**What to do**
Begin at the line below that has "have hfcval : f c ∈ floors.values := by" and stop after the line that has "obtain ⟨v, hv⟩". Please restate only those lines, word for word.

**The records**
-- pv_equiv track=rewrite | github.com/renandiiias/build-automated-outreach | scripts/run_campaign_window.py | _pick_country_for_block
-- ===== SOURCE A (Python) =====
-- def _pick_country_for_block(countries: list[str], counts: dict[str, int], block_size: int) -> str:
--     if not countries:
--         return ""
--     floors = {cc: counts.get(cc, 0) // max(1, block_size) for cc in countries}
--     min_floor = min(floors.values())
--     threshold = (min_floor + 1) * max(1, block_size)
--     for cc in countries:
--         if counts.get(cc, 0) < threshold:
--             return cc
--     return countries[0]
-- ===== SOURCE B (Python) =====
-- def _pick_country_for_block(countries: list[str], counts: dict[str, int], block_size: int) -> str:
--     if not countries:
--         return ""
--     bs = max(1, block_size)
--     return min(countries, key=lambda cc: counts.get(cc, 0) // bs)
-- ===== Notes on version B (the rewrite author's own statement) =====
-- stated objective: simpler
-- what changed: Drops the floors dict, the min-of-values and the threshold-plus-rescan: B computes the argmin directly with min(countries, key=count//max(1,block_size)), whose first-minimum tie rule reproduces A's first qualifying country.
import Mathlib
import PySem

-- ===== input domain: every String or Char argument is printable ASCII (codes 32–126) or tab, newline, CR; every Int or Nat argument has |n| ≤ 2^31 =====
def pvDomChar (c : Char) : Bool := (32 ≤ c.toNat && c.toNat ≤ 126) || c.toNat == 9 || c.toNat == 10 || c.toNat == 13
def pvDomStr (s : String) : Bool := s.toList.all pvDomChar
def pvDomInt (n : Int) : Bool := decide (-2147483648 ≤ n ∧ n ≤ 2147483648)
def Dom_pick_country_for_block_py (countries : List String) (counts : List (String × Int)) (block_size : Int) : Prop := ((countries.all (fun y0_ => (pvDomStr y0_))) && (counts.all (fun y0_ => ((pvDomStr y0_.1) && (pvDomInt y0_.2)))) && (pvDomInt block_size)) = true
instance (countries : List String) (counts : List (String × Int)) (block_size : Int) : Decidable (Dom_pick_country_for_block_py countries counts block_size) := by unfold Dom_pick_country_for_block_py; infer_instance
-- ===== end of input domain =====

-- ===== PORT A =====
-- B replaces A's floors-dict + min-of-values + threshold rescan by a single argmin pass (objective: simpler).
-- shared helper: Python's counts.get(cc, 0) on the counts dict
def pvCount (counts : List (String × Int)) (cc : String) : Int :=
  (PySem.Dict.mk counts).getD cc 0

def pick_country_for_block_py (countries : List String) (counts : List (String × Int)) (block_size : Int) : String :=
  if countries = [] then ""
  else
    let floors : PySem.Dict String Int :=
      countries.foldl (fun d cc => d.insert cc (PySem.Int.floordiv (pvCount counts cc) (max 1 block_size))) PySem.Dict.empty
    let min_floor : Int := (PySem.List.min? floors.values (fun v => v)).getD 0
    let threshold : Int := (min_floor + 1) * max 1 block_size
    match countries.find? (fun cc => decide (pvCount counts cc < threshold)) with
    | some cc => cc
    | none => countries.headD ""

-- ===== PORT B =====
def pick_country_for_block_py_alt (countries : List String) (counts : List (String × Int)) (block_size : Int) : String :=
  if countries = [] then ""
  else
    match PySem.List.min? countries (fun cc => PySem.Int.floordiv (pvCount counts cc) (max 1 block_size)) with
    | some cc => cc
    | none => ""    -- unreachable: countries is nonempty here

-- ===== PRECONDITION & SPEC =====
def Spec_pick_country_for_block_py (countries : List String) (counts : List (String × Int)) (block_size : Int) (out : String) : Prop := out = pick_country_for_block_py_alt countries counts block_size
instance (countries : List String) (counts : List (String × Int)) (block_size : Int) (out : String) : Decidable (Spec_pick_country_for_block_py countries counts block_size out) := by unfold Spec_pick_country_for_block_py; infer_instance

-- ===== CLAIM (what is proved, stated in full; the proofs are below) =====
def Claim_equal_pick_country_for_block_py : Prop := ∀ (countries : List String) (counts : List (String × Int)) (block_size : Int), Dom_pick_country_for_block_py countries counts block_size → Spec_pick_country_for_block_py countries counts block_size (pick_country_for_block_py countries counts block_size)

-- ===== LEMMAS AND PROOFS =====

-- the step function of PySem.List.min? (named so we can induct on the fold)
def pvStep {A : Type} (key : A → Int) (acc : Option A) (x : A) : Option A :=
  match acc with
  | none => some x
  | some m => if key x < key m then some x else some m

theorem pvMin?_cons {A : Type} (key : A → Int) (x : A) (t : List A) :
    PySem.List.min? (x :: t) key = t.foldl (pvStep key) (some x) := rfl

-- the running first-min is a lower bound of the start and of everything scanned
theorem pvFold_le {A : Type} (key : A → Int) (t : List A) :
    ∀ (a c : A), t.foldl (pvStep key) (some a) = some c →
      key c ≤ key a ∧ ∀ y ∈ t, key c ≤ key y := by
  induction t with
  | nil =>
    intro a c h
    simp only [List.foldl] at h
    injection h with h
    subst h
    simp
  | cons x t ih =>
    intro a c h
    simp only [List.foldl] at h
    by_cases hx : key x < key a
    · simp only [pvStep, if_pos hx] at h
      obtain ⟨h1, h2⟩ := ih x c h
      refine ⟨le_trans h1 (le_of_lt hx), ?_⟩
      intro y hy
      rcases List.mem_cons.mp hy with rfl | hy'
      · exact h1
      · exact h2 _ hy'
    · simp only [pvStep, if_neg hx] at h
      obtain ⟨h1, h2⟩ := ih a c h
      refine ⟨h1, ?_⟩
      intro y hy
      rcases List.mem_cons.mp hy with rfl | hy'
      · exact le_trans h1 (le_of_not_gt hx)
      · exact h2 _ hy'

-- the first-min of a :: t is the first element of a :: t whose key is ≤ the minimum
theorem pvFold_find {A : Type} (key : A → Int) (t : List A) :
    ∀ (a c : A), t.foldl (pvStep key) (some a) = some c →
      (a :: t).find? (fun y => decide (key y ≤ key c)) = some c := by
  induction t with
  | nil =>
    intro a c h
    simp only [List.foldl] at h
    injection h with h
    subst h
    simp [List.find?]
  | cons x t ih =>
    intro a c h
    simp only [List.foldl] at h
    by_cases hx : key x < key a
    · simp only [pvStep, if_pos hx] at h
      have hcx : key c ≤ key x := (pvFold_le key t x c h).1
      have hpa : decide (key a ≤ key c) = false := by
        simp only [decide_eq_false_iff_not, not_le]
        omega
      rw [List.find?, hpa]
      exact ih x c h
    · simp only [pvStep, if_neg hx] at h
      have hca : key c ≤ key a := (pvFold_le key t a c h).1
      have hax : key a ≤ key x := le_of_not_gt hx
      have hrec := ih a c h
      rw [List.find?] at hrec
      by_cases hpa : key a ≤ key c
      · have hd : decide (key a ≤ key c) = true := decide_eq_true hpa
        rw [hd] at hrec
        rw [List.find?, hd]
        exact hrec
      · have hd : decide (key a ≤ key c) = false := decide_eq_false hpa
        rw [hd] at hrec
        have hpx : decide (key x ≤ key c) = false := by
          simp only [decide_eq_false_iff_not, not_le]
          omega
        rw [List.find?, hd, List.find?, hpx]
        exact hrec

theorem pvMin?_find {A : Type} (key : A → Int) (xs : List A) (c : A)
    (h : PySem.List.min? xs key = some c) :
    xs.find? (fun y => decide (key y ≤ key c)) = some c := by
  cases xs with
  | nil => simp [PySem.List.min?, List.foldl] at h
  | cons x t =>
    rw [pvMin?_cons] at h
    exact pvFold_find key t x c h

-- a fold of key-determined inserts: lookup of an untouched key
theorem pvGetD_fold_not_mem (g : String → Int) (l : List String) :
    ∀ (d : PySem.Dict String Int) (k : String), k ∉ l →
      (l.foldl (fun d cc => d.insert cc (g cc)) d).getD k 0 = d.getD k 0 := by
  induction l with
  | nil => intro d k _; rfl
  | cons x t ih =>
    intro d k hk
    simp only [List.foldl]
    rw [ih _ k (fun h => hk (List.mem_cons_of_mem _ h))]
    exact PySem.Dict.getD_insert_of_ne d _ _ (by rintro rfl; exact hk (by simp))

-- a fold of key-determined inserts: lookup of a key in the list
theorem pvGetD_fold_mem (g : String → Int) (l : List String) :
    ∀ (d : PySem.Dict String Int) (k : String), k ∈ l →
      (l.foldl (fun d cc => d.insert cc (g cc)) d).getD k 0 = g k := by
  induction l with
  | nil => intro d k hk; simp at hk
  | cons x t ih =>
    intro d k hk
    simp only [List.foldl]
    by_cases ht : k ∈ t
    · exact ih _ k ht
    · have hkx : k = x := by
        rcases List.mem_cons.mp hk with h | h
        · exact h
        · exact absurd h ht
      subst hkx
      rw [pvGetD_fold_not_mem g t _ k ht]
      exact PySem.Dict.getD_insert_self d k _ 0

-- x // b ≤ m ↔ x < (m+1)*b, for 0 < b (the threshold test of A is a floor comparison)
theorem pvFloor_le_iff (x m b : Int) (hb : 0 < b) :
    PySem.Int.floordiv x b ≤ m ↔ x < (m + 1) * b := by
  rw [PySem.Int.floordiv_eq_ediv_of_pos hb]
  constructor
  · intro h
    exact (Int.ediv_lt_iff_lt_mul hb).mp (by omega)
  · intro h
    have := (Int.ediv_lt_iff_lt_mul hb).mpr h
    omega

theorem pick_country_for_block_py_spec : Claim_equal_pick_country_for_block_py := by
  unfold Claim_equal_pick_country_for_block_py
  intro countries counts block_size _dom
  unfold Spec_pick_country_for_block_py
  by_cases hnil : countries = []
  · subst hnil; rfl
  · have hb : (0 : Int) < max 1 block_size := lt_of_lt_of_le Int.zero_lt_one (le_max_left _ _)
    set f : String → Int := fun cc => PySem.Int.floordiv (pvCount counts cc) (max 1 block_size) with hf
    -- B's minimum exists
    obtain ⟨c, hc⟩ : ∃ c, PySem.List.min? countries f = some c := by
      cases hmc : PySem.List.min? countries f with
      | none => exact absurd ((PySem.List.min?_eq_none_iff countries f).mp hmc) hnil
      | some c => exact ⟨c, rfl⟩
    have hcmem : c ∈ countries := PySem.List.min?_mem hc
    have hcmin : ∀ y ∈ countries, f c ≤ f y := PySem.List.min?_isMin hc
    -- B's value is c
    have hB : pick_country_for_block_py_alt countries counts block_size = c := by
      unfold pick_country_for_block_py_alt
      rw [if_neg hnil, ← hf, hc]
    -- A's floors dict: keys are the distinct countries, each bound to its floor f
    set floors : PySem.Dict String Int :=
      countries.foldl (fun d cc => d.insert cc (PySem.Int.floordiv (pvCount counts cc) (max 1 block_size))) PySem.Dict.empty with hfl
    have hfold : floors = countries.foldl (fun d cc => d.insert cc (f cc)) PySem.Dict.empty := by
      rw [hfl, hf]
    have hkeys : floors.keys = PySem.Set.ofList countries := by
      rw [hfold, PySem.Dict.keys_foldl_insert]; rfl
    have hnodup : floors.keys.Nodup := by
      rw [hfold]
      exact PySem.Dict.nodup_keys_foldl_insert _ _ _ PySem.Dict.nodup_keys_empty
    have hvals : floors.values = floors.keys.map (fun k => floors.getD k 0) :=
      PySem.Dict.values_eq_map_keys floors hnodup 0
    have hgetD : ∀ k ∈ countries, floors.getD k 0 = f k := by
      intro k hk
      rw [hfold]
      exact pvGetD_fold_mem f countries PySem.Dict.empty k hk
    have hmemvals : ∀ w ∈ floors.values, ∃ k ∈ countries, w = f k := by
      intro w hw
      rw [hvals] at hw
      obtain ⟨k, hk, hkw⟩ := List.mem_map.mp hw
      have hkc : k ∈ countries := (PySem.Set.mem_ofList countries k).mp (hkeys ▸ hk)
      exact ⟨k, hkc, by rw [← hkw, hgetD k hkc]⟩
    have hfcval : f c ∈ floors.values := by
      rw [hvals]
      exact List.mem_map.mpr ⟨c, hkeys ▸ (PySem.Set.mem_ofList countries c).mpr hcmem, hgetD c hcmem⟩
    -- A's min_floor equals f c
    obtain ⟨v, hv⟩ : ∃ v, PySem.List.min? floors.values (fun w => w) = some v := by
      cases hmv : PySem.List.min? floors.values (fun w => w) with
      | none =>
        have := (PySem.List.min?_eq_none_iff floors.values _).mp hmv
        rw [this] at hfcval
        simp at hfcval
      | some v => exact ⟨v, rfl⟩
    have hveq : v = f c := by
      obtain ⟨k, hk, hwk⟩ := hmemvals v (PySem.List.min?_mem hv)
      exact le_antisymm (PySem.List.min?_isMin hv (f c) hfcval) (hwk ▸ hcmin k hk)
    -- the threshold test "count < (min_floor+1)*bs" is exactly "floor ≤ f c"
    have hpred : (fun cc => decide (pvCount counts cc < (v + 1) * max 1 block_size))
               = (fun cc => decide (f cc ≤ f c)) := by
      funext cc
      rw [decide_eq_decide, hveq]
      simp only [hf]
      exact (pvFloor_le_iff (pvCount counts cc) _ _ hb).symm
    have hfind : countries.find? (fun cc => decide (pvCount counts cc < (v + 1) * max 1 block_size)) = some c := by
      rw [hpred]
      exact pvMin?_find f countries c hc
    -- assemble A's value
    unfold pick_country_for_block_py
    rw [if_neg hnil, ← hfl, hB]
    show (match countries.find? (fun cc => decide (pvCount counts cc <
        ((PySem.List.min? floors.values (fun v => v)).getD 0 + 1) * max 1 block_size)) with
      | some cc => cc
      | none => countries.headD "") = c
    simp only [hv, Option.getD_some, hfind]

**Written solution**
    have hfcval : f c ∈ floors.values := by
      rw [hvals]
      exact List.mem_map.mpr ⟨c, hkeys ▸ (PySem.Set.mem_ofList countries c).mpr hcmem, hgetD c hcmem⟩
    -- A's min_floor equals f c
    obtain ⟨v, hv⟩ : ∃ v, PySem.List.min? floors.values (fun w => w) = some v := by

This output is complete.